What you have to do:
With the material below, print exactly the lines between the line holding "the end, so no" and the line holding "main.py | extract_common_indentation", inclusive. Add nothing else.

Input:
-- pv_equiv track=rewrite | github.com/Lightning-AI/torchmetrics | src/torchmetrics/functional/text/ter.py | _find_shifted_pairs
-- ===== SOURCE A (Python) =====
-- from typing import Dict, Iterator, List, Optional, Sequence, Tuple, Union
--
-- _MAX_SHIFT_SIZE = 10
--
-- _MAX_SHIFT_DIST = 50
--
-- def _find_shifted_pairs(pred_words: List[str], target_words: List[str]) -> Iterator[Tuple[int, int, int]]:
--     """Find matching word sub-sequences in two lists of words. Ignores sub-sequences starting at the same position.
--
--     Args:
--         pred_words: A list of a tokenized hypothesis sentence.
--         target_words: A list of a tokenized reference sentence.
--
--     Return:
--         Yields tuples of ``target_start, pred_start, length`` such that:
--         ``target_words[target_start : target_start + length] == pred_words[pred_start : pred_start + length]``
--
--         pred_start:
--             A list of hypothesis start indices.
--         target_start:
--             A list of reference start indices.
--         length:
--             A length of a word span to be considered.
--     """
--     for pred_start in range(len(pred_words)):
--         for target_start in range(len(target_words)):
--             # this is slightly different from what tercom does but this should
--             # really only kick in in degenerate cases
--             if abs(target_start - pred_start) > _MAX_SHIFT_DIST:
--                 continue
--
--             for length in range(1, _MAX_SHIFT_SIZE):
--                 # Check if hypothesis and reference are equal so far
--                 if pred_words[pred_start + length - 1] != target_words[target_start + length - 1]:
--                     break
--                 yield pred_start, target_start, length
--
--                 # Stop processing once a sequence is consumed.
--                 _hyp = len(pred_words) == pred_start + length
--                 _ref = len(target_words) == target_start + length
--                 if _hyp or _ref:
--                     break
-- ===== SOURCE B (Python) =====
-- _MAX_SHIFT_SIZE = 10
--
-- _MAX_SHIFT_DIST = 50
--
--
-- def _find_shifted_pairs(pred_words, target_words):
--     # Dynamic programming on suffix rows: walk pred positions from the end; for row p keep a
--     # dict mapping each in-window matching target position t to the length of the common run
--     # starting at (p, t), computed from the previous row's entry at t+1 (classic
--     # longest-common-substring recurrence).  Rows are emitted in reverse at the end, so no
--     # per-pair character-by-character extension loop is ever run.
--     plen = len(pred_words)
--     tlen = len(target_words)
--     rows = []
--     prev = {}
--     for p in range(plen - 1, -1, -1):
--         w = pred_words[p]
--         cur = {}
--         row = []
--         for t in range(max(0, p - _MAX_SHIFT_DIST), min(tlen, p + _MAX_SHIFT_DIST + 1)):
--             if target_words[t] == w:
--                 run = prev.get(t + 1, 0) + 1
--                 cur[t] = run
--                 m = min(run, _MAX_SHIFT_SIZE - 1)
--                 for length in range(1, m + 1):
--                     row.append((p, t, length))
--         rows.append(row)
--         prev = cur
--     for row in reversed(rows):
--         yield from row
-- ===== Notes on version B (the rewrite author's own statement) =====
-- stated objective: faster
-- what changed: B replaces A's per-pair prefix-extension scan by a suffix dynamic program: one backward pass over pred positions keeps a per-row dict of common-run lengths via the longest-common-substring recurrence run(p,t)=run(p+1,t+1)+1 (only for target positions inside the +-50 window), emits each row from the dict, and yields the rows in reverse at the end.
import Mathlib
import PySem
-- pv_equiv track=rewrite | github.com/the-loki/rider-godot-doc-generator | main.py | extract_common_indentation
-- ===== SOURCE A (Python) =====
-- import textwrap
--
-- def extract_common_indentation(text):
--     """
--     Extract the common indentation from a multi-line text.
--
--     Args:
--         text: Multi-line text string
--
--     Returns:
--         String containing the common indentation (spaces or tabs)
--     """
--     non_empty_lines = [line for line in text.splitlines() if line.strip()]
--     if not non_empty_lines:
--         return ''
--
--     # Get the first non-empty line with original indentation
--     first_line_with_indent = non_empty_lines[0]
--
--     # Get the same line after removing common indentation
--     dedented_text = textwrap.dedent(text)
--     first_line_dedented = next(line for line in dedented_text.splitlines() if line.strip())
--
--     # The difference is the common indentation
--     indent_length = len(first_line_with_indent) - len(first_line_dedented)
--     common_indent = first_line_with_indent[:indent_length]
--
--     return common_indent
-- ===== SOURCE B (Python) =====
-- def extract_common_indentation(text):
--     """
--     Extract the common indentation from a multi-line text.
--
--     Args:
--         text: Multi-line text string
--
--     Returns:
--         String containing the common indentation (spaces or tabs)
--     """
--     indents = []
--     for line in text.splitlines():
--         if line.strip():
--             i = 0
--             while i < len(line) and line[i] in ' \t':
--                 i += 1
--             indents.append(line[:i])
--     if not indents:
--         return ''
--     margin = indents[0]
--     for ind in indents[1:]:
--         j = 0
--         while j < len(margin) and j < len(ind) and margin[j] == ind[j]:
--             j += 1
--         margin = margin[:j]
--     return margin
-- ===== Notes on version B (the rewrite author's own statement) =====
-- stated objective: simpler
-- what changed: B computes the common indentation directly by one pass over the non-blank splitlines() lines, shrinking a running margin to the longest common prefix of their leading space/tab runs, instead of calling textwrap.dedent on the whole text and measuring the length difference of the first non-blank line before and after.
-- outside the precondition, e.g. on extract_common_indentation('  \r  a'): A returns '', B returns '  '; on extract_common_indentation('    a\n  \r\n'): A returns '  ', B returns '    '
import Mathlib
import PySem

Output for this task:
--     # longest-common-substring recurrence).  Rows are emitted in reverse at the end, so no
--     # per-pair character-by-character extension loop is ever run.
--     plen = len(pred_words)
--     tlen = len(target_words)
--     rows = []
--     prev = {}
--     for p in range(plen - 1, -1, -1):
--         w = pred_words[p]
--         cur = {}
--         row = []
--         for t in range(max(0, p - _MAX_SHIFT_DIST), min(tlen, p + _MAX_SHIFT_DIST + 1)):
--             if target_words[t] == w:
--                 run = prev.get(t + 1, 0) + 1
--                 cur[t] = run
--                 m = min(run, _MAX_SHIFT_SIZE - 1)
--                 for length in range(1, m + 1):
--                     row.append((p, t, length))
--         rows.append(row)
--         prev = cur
--     for row in reversed(rows):
--         yield from row
-- ===== Notes on version B (the rewrite author's own statement) =====
-- stated objective: faster
-- what changed: B replaces A's per-pair prefix-extension scan by a suffix dynamic program: one backward pass over pred positions keeps a per-row dict of common-run lengths via the longest-common-substring recurrence run(p,t)=run(p+1,t+1)+1 (only for target positions inside the +-50 window), emits each row from the dict, and yields the rows in reverse at the end.
import Mathlib
import PySem
-- pv_equiv track=rewrite | github.com/the-loki/rider-godot-doc-generator | main.py | extract_common_indentation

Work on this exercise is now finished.